We will be attuned to our audience’s interests. We will focus on political issues and other subjects that we know our audience is interested in, and we will look for compelling ways to give them important news and information that they cannot get anywhere else. We will stay in touch with our audience’s interests not only through their feedback, but also through research. Because we know our audience believes in personal freedom, free markets, limited government, and traditional values, we will closely cover stories about those subjects. We will also specialize in stories about national security and defense, cybersecurity, diplomacy, energy, and international developments such as the threat of terrorism and the rise of China.

We will make our Commentary section a must-read source of insightful and informative opinion from a conservative perspective. We will offer solutions rather than complaints, and they will be timely and pertinent to the subjects that people are talking about.

We will develop columns devoted to Libertarian viewpoints, tea party opinions, the latest think tank research, and what young conservatives (particularly those on college campuses) are talking about. We will also add blogger voices to provide online commentary.

We will devote our resources to areas where we can stand out and add value. In addition to covering national political and social issues, we will continue our distinctive coverage of football, baseball, hockey, and other sports that are popular with our readers. In our local coverage, we will favor stories about local issues put in a national context, so that our online audience from California to Florida will also find them informative and useful.

We will offer a mobile site that loads quickly, is simple and easy-to-read, and includes our most exclusive and important stories.
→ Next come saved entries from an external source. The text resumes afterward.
-- pv_equiv track=rewrite | github.com/moscarce/python_projects | class_activity_2/create_in_tuple.py | create_tuple
-- ===== SOURCE A (Python) =====
-- def create_tuple(lst: list, lst2: list) -> list:
--     output = []
--     length = len(lst)
--     if length > len(lst2):
--         length = len(lst2)
--     for index in range(length):
--         output.append((lst[index], lst2[index]))
--     for index in range(length,len(lst)):
--         output.append((lst[index],))
--     for index in range(length,len(lst2)):
--         output.append((lst2[index],))
--     return output
-- ===== SOURCE B (Python) =====
-- def create_tuple(lst: list, lst2: list) -> list:
--     # Single padded-pair pass: draw one element from each iterator, pad the
--     # exhausted side with a fresh sentinel, and keep the non-sentinel parts.
--     sentinel = object()
--     it1, it2 = iter(lst), iter(lst2)
--     out = []
--     while True:
--         a = next(it1, sentinel)
--         b = next(it2, sentinel)
--         if a is sentinel and b is sentinel:
--             return out
--         out.append(tuple(x for x in (a, b) if x is not sentinel))
-- ===== Notes on version B (the rewrite author's own statement) =====
-- stated objective: idiomatic
-- what changed: Replaces A's min-length computation and three sequential index loops with one padded-pair pass over both iterators, filtering a fresh sentinel out of each pair.
import Mathlib
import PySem

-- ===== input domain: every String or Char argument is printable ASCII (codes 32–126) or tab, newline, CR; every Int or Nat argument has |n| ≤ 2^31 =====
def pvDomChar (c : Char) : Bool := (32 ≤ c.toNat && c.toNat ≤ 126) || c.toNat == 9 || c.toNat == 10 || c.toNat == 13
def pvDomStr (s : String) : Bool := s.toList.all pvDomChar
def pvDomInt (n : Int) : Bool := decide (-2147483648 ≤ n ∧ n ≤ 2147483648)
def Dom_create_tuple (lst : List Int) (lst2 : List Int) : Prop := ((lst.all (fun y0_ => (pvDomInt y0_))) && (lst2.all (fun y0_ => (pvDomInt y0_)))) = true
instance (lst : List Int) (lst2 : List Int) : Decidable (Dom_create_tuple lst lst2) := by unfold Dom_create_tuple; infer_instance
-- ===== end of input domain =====

-- B makes one padded-pair pass over both lists instead of A's min-length computation and three index loops; objective: idiomatic.

-- ===== PORT A =====
-- literal port of A: min length, then three index loops appending to `output`
def create_tuple (lst : List Int) (lst2 : List Int) : List (List Int) :=
  let length := if lst.length > lst2.length then lst2.length else lst.length
  let output : List (List Int) := []
  -- indices in all three loops are in range, so `getD _ 0` is exact here
  let output := (List.range' 0 length).foldl
    (fun out i => out ++ [[lst.getD i 0, lst2.getD i 0]]) output
  let output := (List.range' length (lst.length - length)).foldl
    (fun out i => out ++ [[lst.getD i 0]]) output
  (List.range' length (lst2.length - length)).foldl
    (fun out i => out ++ [[lst2.getD i 0]]) output

-- ===== PORT B =====
-- B's loop: each iteration pops one head from each remaining list (none = sentinel)
-- and appends the non-sentinel parts; it stops when both are exhausted.
def create_tuple_alt : List Int → List Int → List (List Int)
  | [], [] => []
  | [], y :: ys => [y] :: create_tuple_alt [] ys
  | x :: xs, [] => [x] :: create_tuple_alt xs []
  | x :: xs, y :: ys => [x, y] :: create_tuple_alt xs ys

-- ===== PRECONDITION & SPEC =====
def Spec_create_tuple (lst : List Int) (lst2 : List Int) (out : List (List Int)) : Prop := out = create_tuple_alt lst lst2
instance (lst : List Int) (lst2 : List Int) (out : List (List Int)) : Decidable (Spec_create_tuple lst lst2 out) := by unfold Spec_create_tuple; infer_instance

-- ===== CLAIM (what is proved, stated in full; the proofs are below) =====
def Claim_equal_create_tuple : Prop := ∀ (lst : List Int) (lst2 : List Int), Dom_create_tuple lst lst2 → Spec_create_tuple lst lst2 (create_tuple lst lst2)

-- ===== LEMMAS AND PROOFS =====

-- appending-fold is a map
theorem pv_foldl_app {α β : Type} (f : α → β) :
    ∀ (l : List α) (acc : List β),
      l.foldl (fun out i => out ++ [f i]) acc = acc ++ l.map f := by
  intro l
  induction l with
  | nil => simp
  | cons a t ih => intro acc; simp [List.foldl, ih]

theorem pv_range'_shift {α : Type} (f : ℕ → α) :
    ∀ (n s : ℕ), (List.range' (s + 1) n).map f = (List.range' s n).map (fun i => f (i + 1)) := by
  intro n
  induction n with
  | zero => simp
  | succ m ih => intro s; simp [List.range'_succ, ih]

-- the tail loops read `l.drop m`
theorem pv_range'_getD (l : List Int) :
    ∀ (m : ℕ), (List.range' m (l.length - m)).map (fun i => l.getD i 0) = l.drop m := by
  induction l with
  | nil => intro m; simp
  | cons x xs ih =>
    intro m
    cases m with
    | zero =>
      simp only [List.length_cons, Nat.sub_zero, List.range'_succ, List.map_cons, List.drop_zero]
      rw [pv_range'_shift]
      simpa using ih 0
    | succ m' =>
      simp only [List.length_cons, Nat.succ_sub_succ, List.drop_succ_cons]
      rw [pv_range'_shift]
      simpa using ih m'

-- the first loop reads the zip of the two lists
theorem pv_range'_zip :
    ∀ (xs ys : List Int),
      (List.range' 0 (min xs.length ys.length)).map (fun i => [xs.getD i 0, ys.getD i 0])
        = List.zipWith (fun a b => [a, b]) xs ys := by
  intro xs
  induction xs with
  | nil => intro ys; simp
  | cons x xs ih =>
    intro ys
    cases ys with
    | nil => simp
    | cons y ys =>
      simp only [List.length_cons, Nat.succ_min_succ, List.range'_succ, List.map_cons,
        List.zipWith_cons_cons]
      rw [pv_range'_shift]
      simpa using ih ys

-- closed form for port A
theorem pv_A_eq (lst lst2 : List Int) :
    create_tuple lst lst2 =
      List.zipWith (fun a b => [a, b]) lst lst2
        ++ ((lst.drop (min lst.length lst2.length)).map (fun x => [x]))
        ++ ((lst2.drop (min lst.length lst2.length)).map (fun y => [y])) := by
  unfold create_tuple
  have hm : (if lst.length > lst2.length then lst2.length else lst.length)
      = min lst.length lst2.length := by
    simp only [gt_iff_lt]
    split <;> omega
  rw [hm, pv_foldl_app, pv_foldl_app, pv_foldl_app]
  rw [pv_range'_zip]
  rw [show (fun i => [lst.getD i 0]) = (fun x => [x]) ∘ (fun i => lst.getD i 0) from rfl,
    show (fun i => [lst2.getD i 0]) = (fun x => [x]) ∘ (fun i => lst2.getD i 0) from rfl]
  rw [← List.map_map, ← List.map_map, pv_range'_getD, pv_range'_getD]
  simp [List.append_assoc]

theorem pv_B_nil_left : ∀ ys : List Int, create_tuple_alt [] ys = ys.map (fun y => [y]) := by
  intro ys
  induction ys with
  | nil => simp [create_tuple_alt]
  | cons y t ih => simp [create_tuple_alt, ih]

theorem pv_B_nil_right : ∀ xs : List Int, create_tuple_alt xs [] = xs.map (fun x => [x]) := by
  intro xs
  induction xs with
  | nil => simp [create_tuple_alt]
  | cons x t ih => simp [create_tuple_alt, ih]

-- closed form for port B
theorem pv_B_eq :
    ∀ (lst lst2 : List Int),
      create_tuple_alt lst lst2 =
        List.zipWith (fun a b => [a, b]) lst lst2
          ++ ((lst.drop (min lst.length lst2.length)).map (fun x => [x]))
          ++ ((lst2.drop (min lst.length lst2.length)).map (fun y => [y])) := by
  intro lst
  induction lst with
  | nil => intro lst2; simp [pv_B_nil_left]
  | cons x xs ih =>
    intro lst2
    cases lst2 with
    | nil => simp [pv_B_nil_right]
    | cons y ys =>
      simp only [create_tuple_alt, List.zipWith_cons_cons, List.length_cons,
        Nat.succ_min_succ, List.drop_succ_cons, List.cons_append]
      rw [ih ys]

-- ===== VERDICT (by name: the statement is the Claim_ definition above) =====
theorem create_tuple_spec : Claim_equal_create_tuple := by
  intro lst lst2 _
  unfold Spec_create_tuple
  rw [pv_A_eq, pv_B_eq]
It will be continuously updated throughout the day, and provide the content most people expect on smartphones: quick, brief updates on what’s happening in the news, and a portal into additional content.

We will also create a tablet app that is rich in content and features.

We will welcome and encourage audience feedback by spotlighting it when comments reach high levels. Sometimes stories become a forum for debates that are as interesting as our stories. We will show our readers that we appreciate feedback.

We will support and encourage reader-generated content. Our popular Communities section is a great example of how we can provide a home for audiences with like-minded interests. We will look for opportunities to create more such homes.

We will utilize social media to promote and distribute our content and The Washington Times brand. Our best stories will be aggressively promoted via social media tools, and we will be alert to new technologies and adjust as necessary to the dynamic environment in which we’re competing. We will continuously improve.

We will promote The Times’ expertise through our reporters, columnists, and editors on television, radio, and online. We will encourage our staff to develop their own online brands along with ours. We will grow our own stars.

In a media environment in which trust in the news media has never been lower, we will be a news organization that can be trusted to report important stories that others won’t. We will be The Washington Times 3.0.